Mastodon - Could This Be A Fatal Blow To Twitter?

Mastodon’s sudden popularity should serve as Twitter’s wakeup call (Engadget.com)

There’s a hot new social network these days and it’s called Mastodon. Well, it’s not that new — it’s been around since September 2016 — but it’s gained tens of thousands of users in the last few days.

Nicole Lee, @nicole – 04.07.17 in Internet at https://www.engadget.com

The reason for the growth? According to its founder, Eugen Rochko, it has a lot to do with people getting increasingly fed up with Twitter, especially the recent decision to nix @usernames from Replies. Mastodon — named after an American heavy metal band — is mopping up users seeking an alternative. Sure, Mastodon is still small and relatively unheard of, but the very fact that it spurred this much interest is a sign that the established social networks like Twitter are fundamentally failing at one thing: keeping users happy.

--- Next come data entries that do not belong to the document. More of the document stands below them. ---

lemma mem_pvNew (xs : List (List (String × String))) :
    ∀ (s : List String) (i : List (String × String)) (f : String),
      i ∈ xs → pvFid? i = some f → f ∈ s ∨ f ∈ pvNew xs s := by
  induction xs with
  | nil => intro _ _ _ h; cases h
  | cons j t ih =>
    intro s i f hmem hfid
    rcases List.mem_cons.mp hmem with hmem | hmem
    · subst hmem
      simp only [pvNew, hfid]
      by_cases hf : f ∈ s
      · exact .inl hf
      · simp [hf]
    · cases hg : pvFid? j with
      | none =>
        simp only [pvNew, hg]
        exact ih s i f hmem hfid
      | some g =>
        simp only [pvNew, hg]
        by_cases hg' : g ∈ s
        · rw [if_pos hg']
          exact ih s i f hmem hfid
        · rw [if_neg hg']
          rcases ih (g :: s) i f hmem hfid with h | h
          · rcases List.mem_cons.mp h with h | h
            · exact .inr (by simp [h])
            · exact .inl h
          · exact .inr (by simp [h])

lemma pvNew_exists (xs : List (List (String × String))) :
    ∀ (s : List String) (f : String), f ∈ pvNew xs s →
      f ∉ s ∧ f ≠ "" ∧ ∃ i ∈ xs, pvFid? i = some f := by
  induction xs with
  | nil => intro s f h; simp [pvNew] at h
  | cons j t ih =>
    intro s f h
    simp only [pvNew] at h
    cases hg : pvFid? j with
    | none =>
      rw [hg] at h
      obtain ⟨h1, h2, i, hi, hf⟩ := ih s f h
      exact ⟨h1, h2, i, by simp [hi], hf⟩
    | some g =>
      simp only [hg] at h
      by_cases hg' : g ∈ s
      · rw [if_pos hg'] at h
        obtain ⟨h1, h2, i, hi, hf⟩ := ih s f h
        exact ⟨h1, h2, i, by simp [hi], hf⟩
      · rw [if_neg hg'] at h
        rcases List.mem_cons.mp h with h | h
        · subst h
          refine ⟨hg', ?_, j, by simp, hg⟩
          simp only [pvFid?] at hg
          cases hl : List.lookup "id" j with
          | none => rw [hl] at hg; cases hg
          | some v =>
            rw [hl] at hg
            by_cases hv : v = ""
            · simp [hv] at hg
            · simp [hv] at hg; exact hg ▸ hv
        · obtain ⟨h1, h2, i, hi, hf⟩ := ih (g :: s) f h
          exact ⟨fun hx => h1 (by simp [hx]), h2, i, by simp [hi], hf⟩
-- pv_equiv track=rewrite | github.com/Lorenatorr/Algoritmos_python | horarios.py | verificar_turnos
-- ===== SOURCE A (Python) =====
-- def verificar_turnos(empleados):
--     resultados = []
--     for i, empleado in enumerate(empleados):
--         cumple = True
--         for j in range(len(empleado) - 2):
--             # Verifica si hay 3 días consecutivos con valor 1
--             if empleado[j] == 1 and empleado[j + 1] == 1 and empleado[j + 2] == 1:
--                 cumple = False
--                 break
--         resultados.append(cumple)
--     return resultados
-- ===== SOURCE B (Python) =====
-- def verificar_turnos(empleados):
--     resultados = []
--     for empleado in empleados:
--         cumple = True
--         streak = 0
--         for v in empleado:
--             streak = streak + 1 if v == 1 else 0
--             if streak >= 3:
--                 cumple = False
--                 break
--         resultados.append(cumple)
--     return resultados
-- ===== Notes on version B (the rewrite author's own statement) =====
-- stated objective: alternative
-- what changed: Replaced the triple-offset window lookup over range(len-2) with a single pass per employee that maintains a running streak counter of consecutive 1s, breaking when it reaches 3; no indexed lookahead.
import Mathlib
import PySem

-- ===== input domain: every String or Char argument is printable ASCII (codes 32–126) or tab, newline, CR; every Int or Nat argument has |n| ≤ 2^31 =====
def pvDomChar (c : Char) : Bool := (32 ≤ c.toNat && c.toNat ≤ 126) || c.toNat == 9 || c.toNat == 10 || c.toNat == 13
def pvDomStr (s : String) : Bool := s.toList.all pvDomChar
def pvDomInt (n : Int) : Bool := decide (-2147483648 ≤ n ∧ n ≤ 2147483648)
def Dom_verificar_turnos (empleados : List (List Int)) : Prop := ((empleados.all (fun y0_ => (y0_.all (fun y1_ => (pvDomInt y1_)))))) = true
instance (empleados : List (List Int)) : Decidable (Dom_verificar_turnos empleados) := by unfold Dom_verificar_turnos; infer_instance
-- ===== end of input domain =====

-- B replaces A's triple-offset indexed window scan with a single pass keeping a running
-- streak counter of consecutive 1s (alternative decomposition, same cost).


-- ===== PORT A =====
-- inner 'for j in range(len(empleado)-2): … break' loop, with 'cumple' made the result
def vtInnerA (e : List Int) : List Int → Bool
  | [] => true
  | j :: js =>
    if (PySem.List.pyGetD e j 0 == 1 && PySem.List.pyGetD e (j + 1) 0 == 1
        && PySem.List.pyGetD e (j + 2) 0 == 1) then false
    else vtInnerA e js

def verificar_turnos (empleados : List (List Int)) : List Bool :=
  empleados.foldl
    (fun resultados empleado =>
      resultados ++ [vtInnerA empleado (PySem.List.pyRange 0 ((empleado.length : Int) - 2) 1)])
    []

-- ===== PORT B =====
-- inner 'for v in empleado' loop maintaining the streak counter, with break
def vtInnerB : List Int → Int → Bool
  | [], _ => true
  | v :: rest, streak =>
    let s := if v == 1 then streak + 1 else 0
    if s ≥ 3 then false else vtInnerB rest s

def verificar_turnos_alt (empleados : List (List Int)) : List Bool :=
  empleados.foldl (fun resultados empleado => resultados ++ [vtInnerB empleado 0]) []

-- ===== PRECONDITION & SPEC =====
def Spec_verificar_turnos (empleados : List (List Int)) (out : List Bool) : Prop := out = verificar_turnos_alt empleados
instance (empleados : List (List Int)) (out : List Bool) : Decidable (Spec_verificar_turnos empleados out) := by unfold Spec_verificar_turnos; infer_instance

-- ===== CLAIM (what is proved, stated in full; the proofs are below) =====
def Claim_equal_verificar_turnos : Prop := ∀ (empleados : List (List Int)), Dom_verificar_turnos empleados → Spec_verificar_turnos empleados (verificar_turnos empleados)

-- ===== LEMMAS AND PROOFS =====

-- sliding-window characterisation both inner loops equal
def vtSlide : List Int → Bool
  | a :: b :: c :: r => if a == 1 && b == 1 && c == 1 then false else vtSlide (b :: c :: r)
  | _ => true

lemma vtInnerA_shift (x : Int) (e : List Int) (js : List Int) (h : ∀ j ∈ js, 0 ≤ j) :
    vtInnerA (x :: e) (js.map (· + 1)) = vtInnerA e js := by
  induction js with
  | nil => rfl
  | cons j js ih =>
    have hj : 0 ≤ j := h j (by simp)
    have g : ∀ k : Int, 0 ≤ k → PySem.List.pyGetD (x :: e) (k + 1) 0 = PySem.List.pyGetD e k 0 := by
      intro k hk
      obtain ⟨n, rfl⟩ := Int.eq_ofNat_of_zero_le hk
      rw [show ((n : Int) + 1) = ((n + 1 : Nat) : Int) by push_cast; ring]
      rw [PySem.List.pyGetD_natCast, PySem.List.pyGetD_natCast]
      simp
    simp only [List.map_cons, vtInnerA]
    rw [show j + 1 + 1 = (j + 1) + 1 by ring, show j + 1 + 2 = (j + 2) + 1 by ring,
        g j hj, g (j + 1) (by omega), g (j + 2) (by omega)]
    split
    · rfl
    · exact ih (fun k hk => h k (by simp [hk]))

lemma pyRange_shift (b : Int) :
    PySem.List.pyRange 1 (b + 1) 1 = (PySem.List.pyRange 0 b 1).map (· + 1) := by
  rw [PySem.List.pyRange_one, PySem.List.pyRange_one]
  have : b + 1 - 1 = b - 0 := by ring
  rw [this, List.map_map]
  exact List.map_congr_left (fun k _ => by simp; ring)

lemma vtInnerA_eq_vtSlide (e : List Int) :
    vtInnerA e (PySem.List.pyRange 0 ((e.length : Int) - 2) 1) = vtSlide e := by
  induction e with
  | nil => rfl
  | cons a t ih =>
    match t with
    | [] => rfl
    | [b] => rfl
    | b :: c :: r =>
      have hlen : ((a :: b :: c :: r).length : Int) - 2 = (r.length : Int) + 1 := by
        simp; omega
      rw [hlen, PySem.List.pyRange_one_cons (by omega)]
      show vtInnerA (a :: b :: c :: r) (0 :: PySem.List.pyRange (0 + 1) (↑r.length + 1) 1) = _
      simp only [vtInnerA]
      have g0 : PySem.List.pyGetD (a :: b :: c :: r) 0 0 = a := by
        rw [show (0 : Int) = ((0 : Nat) : Int) by norm_num, PySem.List.pyGetD_natCast]; simp
      have g1 : PySem.List.pyGetD (a :: b :: c :: r) (0 + 1) 0 = b := by
        rw [show (0 : Int) + 1 = ((1 : Nat) : Int) by norm_num, PySem.List.pyGetD_natCast]; simp
      have g2 : PySem.List.pyGetD (a :: b :: c :: r) (0 + 2) 0 = c := by
        rw [show (0 : Int) + 2 = ((2 : Nat) : Int) by norm_num, PySem.List.pyGetD_natCast]; simp
      rw [g0, g1, g2]
      have hrest : vtInnerA (a :: b :: c :: r) (PySem.List.pyRange (0 + 1) (↑r.length + 1) 1)
          = vtInnerA (b :: c :: r) (PySem.List.pyRange 0 (((b :: c :: r).length : Int) - 2) 1) := by
        have hlen2 : ((b :: c :: r).length : Int) - 2 = (r.length : Int) := by simp; omega
        rw [hlen2, show (0 : Int) + 1 = 1 by ring, pyRange_shift]
        exact vtInnerA_shift a (b :: c :: r) _
          (fun j hj => ((PySem.List.mem_pyRange_one).1 hj).1)
      rw [hrest, ih]
      rfl

lemma vtSlide_cons_ne (v : Int) (rest : List Int) (hv : (v == 1) = false) :
    vtSlide (v :: rest) = vtSlide rest := by
  match rest with
  | [] => rfl
  | [b] => rfl
  | b :: c :: r => simp [vtSlide, hv]

lemma vtInnerB_eq_vtSlide (e : List Int) (s : Int) (hs : s = 0 ∨ s = 1 ∨ s = 2) :
    vtInnerB e s = vtSlide (List.replicate s.toNat 1 ++ e) := by
  induction e generalizing s with
  | nil => rcases hs with h | h | h <;> subst h <;> rfl
  | cons v rest ih =>
    by_cases hv : v = 1
    · subst hv
      rcases hs with h | h | h <;> subst h
      · show vtInnerB (1 :: rest) 0 = vtSlide (1 :: rest)
        simp only [vtInnerB]
        norm_num
        exact ih 1 (by omega)
      · show vtInnerB (1 :: rest) 1 = vtSlide (1 :: 1 :: rest)
        simp only [vtInnerB]
        norm_num
        exact ih 2 (by omega)
      · show vtInnerB (1 :: rest) 2 = vtSlide (1 :: 1 :: 1 :: rest)
        simp only [vtInnerB]
        norm_num [vtSlide]
    · have hv' : (v == 1) = false := by simp [hv]
      have step : vtInnerB (v :: rest) s = vtInnerB rest 0 := by
        simp only [vtInnerB, hv']
        norm_num
      rw [step, ih 0 (by omega)]
      rcases hs with h | h | h <;> subst h
      · exact (vtSlide_cons_ne v rest hv').symm
      · show vtSlide rest = vtSlide (1 :: v :: rest)
        rw [show vtSlide (1 :: v :: rest) = vtSlide (v :: rest) from ?_,
            vtSlide_cons_ne v rest hv']
        match rest with
        | [] => rfl
        | b :: r => simp [vtSlide, hv']
      · show vtSlide rest = vtSlide (1 :: 1 :: v :: rest)
        rw [show vtSlide (1 :: 1 :: v :: rest) = vtSlide (1 :: v :: rest) by simp [vtSlide, hv'],
            show vtSlide (1 :: v :: rest) = vtSlide (v :: rest) from ?_,
            vtSlide_cons_ne v rest hv']
        match rest with
        | [] => rfl
        | b :: r => simp [vtSlide, hv']

lemma inner_eq (e : List Int) :
    vtInnerA e (PySem.List.pyRange 0 ((e.length : Int) - 2) 1) = vtInnerB e 0 := by
  rw [vtInnerA_eq_vtSlide, vtInnerB_eq_vtSlide e 0 (by omega)]
  rfl

-- ===== VERDICT (by name: the statement is the Claim_ definition above) =====
theorem verificar_turnos_spec : Claim_equal_verificar_turnos := by
  intro empleados _
  unfold Spec_verificar_turnos verificar_turnos verificar_turnos_alt
  congr 1
  funext resultados empleado
  rw [inner_eq]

Before we go on, it would help to know what Mastodon is. Some would say it’s a Twitter clone, but there are enough differences that it’s really quite a bit more than that. Yes, the interface looks very much like Tweetdeck: there’s a vertical timeline, you can retweet (known in Mastodon as a “boost”), favorite (stars instead of hearts) and posts have a funny nickname (they’re “toots” instead of “tweets”). But a few features really set it apart.

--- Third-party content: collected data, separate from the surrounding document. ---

-- pv_equiv track=rewrite | github.com/ABradwell/Portfolio | Python/Basic_Abilities/Loops & reccursion/Longest Run.py | two_length_run
-- ===== SOURCE A (Python) =====
-- def two_length_run (listone):
--     ''' (list) --> Boolean
--     Accepts a list,w hich it then checks to see any back-to-back number placements within
--     If there is a back to back placement, a boolean responds accordingly
--
--     Preconditions: the list entered is already divided and must be all float
--     '''
--     index = 0
--     confirmed = False
--     while (index + 1) < len(listone):
--         if listone[index] == listone[index + 1]:
--             confirmed = True
--             break
--         else :
--             index = index  + 1
--     return confirmed
-- ===== SOURCE B (Python) =====
-- def two_length_run(listone):
--     # Run-length encode the list in one pass, then check for any run longer than 1.
--     runs = []
--     for x in listone:
--         if runs and runs[-1][0] == x:
--             y, c = runs[-1]
--             runs[-1] = (y, c + 1)
--         else:
--             runs.append((x, 1))
--     return any(c > 1 for _, c in runs)
-- ===== Notes on version B (the rewrite author's own statement) =====
-- stated objective: alternative
-- what changed: Replaces the indexed while-loop with early break by a run-length encoding pass (value,count pairs) followed by a check for any run of length > 1.
import Mathlib
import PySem

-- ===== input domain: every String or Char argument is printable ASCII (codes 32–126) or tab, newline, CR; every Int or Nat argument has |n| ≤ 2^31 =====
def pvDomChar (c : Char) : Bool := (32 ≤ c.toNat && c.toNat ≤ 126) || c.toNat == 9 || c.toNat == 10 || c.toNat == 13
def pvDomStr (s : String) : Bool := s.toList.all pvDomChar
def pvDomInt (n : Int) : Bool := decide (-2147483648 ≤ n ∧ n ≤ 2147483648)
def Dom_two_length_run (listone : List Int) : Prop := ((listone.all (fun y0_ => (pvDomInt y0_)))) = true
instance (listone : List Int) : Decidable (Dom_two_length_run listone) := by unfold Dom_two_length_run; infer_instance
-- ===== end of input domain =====

-- B replaces A's indexed while-loop (break on first adjacent equal pair) by a one-pass
-- run-length encoding followed by a check for a run of length > 1 (alternative decomposition).


-- ===== PORT A =====
-- the while loop: index advances while index+1 < len, breaks (returns true) on an adjacent equal pair
def two_length_run_aux (listone : List Int) (index : Nat) : Bool :=
  if _h : index + 1 < listone.length then
    if listone[index]? == listone[index + 1]? then true
    else two_length_run_aux listone (index + 1)
  else false
termination_by listone.length - index
decreasing_by omega

def two_length_run (listone : List Int) : Bool :=
  two_length_run_aux listone 0

-- ===== PORT B =====
-- one iteration of B's for-loop: extend the last run or start a new one
def two_length_run_step (runs : List (Int × Int)) (x : Int) : List (Int × Int) :=
  match runs.getLast? with
  | some (y, c) => if y == x then runs.dropLast ++ [(y, c + 1)] else runs ++ [(x, 1)]
  | none => runs ++ [(x, 1)]

def two_length_run_alt (listone : List Int) : Bool :=
  (listone.foldl two_length_run_step []).any (fun p => decide (1 < p.2))

-- ===== PRECONDITION & SPEC =====
def Spec_two_length_run (listone : List Int) (out : Bool) : Prop := out = two_length_run_alt listone
instance (listone : List Int) (out : Bool) : Decidable (Spec_two_length_run listone out) := by unfold Spec_two_length_run; infer_instance

-- ===== CLAIM (what is proved, stated in full; the proofs are below) =====
def Claim_equal_two_length_run : Prop := ∀ (listone : List Int), Dom_two_length_run listone → Spec_two_length_run listone (two_length_run listone)

-- ===== LEMMAS AND PROOFS =====

-- common characterisation: "some adjacent pair of equal elements"
def pvAdj : List Int → Bool
  | [] => false
  | [_] => false
  | a :: b :: t => a == b || pvAdj (b :: t)

theorem pvAdj_short (l : List Int) (h : l.length ≤ 1) : pvAdj l = false := by
  match l, h with
  | [], _ => rfl
  | [_], _ => rfl

theorem aux_eq_pvAdj (listone : List Int) (index : Nat) :
    two_length_run_aux listone index = pvAdj (listone.drop index) := by
  induction index using two_length_run_aux.induct (listone := listone) with
  | case1 i h heq =>
    rw [two_length_run_aux]
    have h1 : i < listone.length := by omega
    have heq' : listone[i] = listone[i + 1] := by
      simpa [List.getElem?_eq_getElem, h1, h] using heq
    rw [List.drop_eq_getElem_cons h1, List.drop_eq_getElem_cons h]
    simp [pvAdj, h, heq', List.getElem?_eq_getElem h1]
  | case2 i h heq ih =>
    rw [two_length_run_aux]
    have h1 : i < listone.length := by omega
    have hne : ¬ listone[i] = listone[i + 1] := by
      simpa [List.getElem?_eq_getElem, h1, h] using heq
    rw [List.drop_eq_getElem_cons h] at ih
    rw [List.drop_eq_getElem_cons h1, List.drop_eq_getElem_cons h]
    simp [pvAdj, h, hne, ih, List.getElem?_eq_getElem h1]
  | case3 i h =>
    rw [two_length_run_aux]
    simp only [h, dite_false]
    rw [pvAdj_short _ (by simp only [List.length_drop]; omega)]

theorem alt_loop (xs : List Int) :
    ∀ (runs : List (Int × Int)) (y c : Int), 1 ≤ c →
      (xs.foldl two_length_run_step (runs ++ [(y, c)])).any (fun p => decide (1 < p.2))
        = ((runs ++ [(y, c)]).any (fun p => decide (1 < p.2)) || pvAdj (y :: xs)) := by
  induction xs with
  | nil => intro runs y c _; simp [pvAdj]
  | cons x xs ih =>
    intro runs y c hc
    rw [List.foldl_cons]
    have hstep : two_length_run_step (runs ++ [(y, c)]) x =
        if y == x then runs ++ [(y, c + 1)] else (runs ++ [(y, c)]) ++ [(x, 1)] := by
      simp [two_length_run_step]
    by_cases hyx : y = x
    · rw [hstep, if_pos (by simp [hyx])]
      rw [ih runs y (c + 1) (by omega)]
      have : pvAdj (y :: x :: xs) = true := by simp [pvAdj, hyx]
      simp [this, show (1 : Int) < c + 1 by omega]
    · rw [hstep, if_neg (by simp [hyx])]
      rw [ih (runs ++ [(y, c)]) x 1 le_rfl]
      have : pvAdj (y :: x :: xs) = pvAdj (x :: xs) := by simp [pvAdj, hyx]
      simp [this, Bool.or_assoc]

theorem a_eq_b (listone : List Int) : two_length_run listone = two_length_run_alt listone := by
  cases listone with
  | nil =>
    rw [two_length_run, two_length_run_aux, two_length_run_alt]
    simp
  | cons x xs =>
    rw [two_length_run, aux_eq_pvAdj, List.drop_zero]
    rw [two_length_run_alt, List.foldl_cons]
    have hstep : two_length_run_step [] x = [] ++ [(x, 1)] := by rfl
    rw [hstep, alt_loop xs [] x 1 le_rfl]
    simp

-- ===== VERDICT (by name: the statement is the Claim_ definition above) =====
theorem two_length_run_spec : Claim_equal_two_length_run := by
  intro listone _
  unfold Spec_two_length_run
  exact a_eq_b listone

Toots have a 500-character limit instead of 140, you can set content warnings per post by hiding sensitive content behind a “show more” button (some users have taken to using it as a joke setup mechanism) and you have way more privacy options. Posts can be totally public, private (only your followers can see it) or unlisted — which means it’s still viewable to the anyone who goes to your profile page, but it won’t show up in the public timeline.

But the key differentiator from Twitter is that Mastodon is a free, open-source protocol that’s distributed across multiple “instances,” so there’s no centralized server. It’s not really a traditional social network in that sense. Each instance has its own set of users, but you can still follow and interact with users from others. A “local timeline” only shows posts from your current server, but a “federated timeline” shows posts from yours as well as the instance of the people you follow (There’s a more succinct explanation of it here).

One of the benefits of having these multiple instances is that each can set its own rules. For example, the main instance, mastodon.social, has a strict policy of no Nazis, no racism, no sexism, no xenophobia and no discrimination, which can be seen as a direct result of Twitter’s inability to handle harassment and abuse. The one that I’m on, mastodon.cloud, just has one rule for now, which is to not be a jerk. Other instances could very well set their own rules too; it’s entirely up to the local admins.

“I was a heavy Twitter user since 2008,” says Rochko. But Twitter kept making bad decisions, he says, like changing Tweetdeck, closing down a third party app ecosystem, adding ads and even introducing algorithmic timelines. “Twitter was really trying hard to be not-Twitter,” he says.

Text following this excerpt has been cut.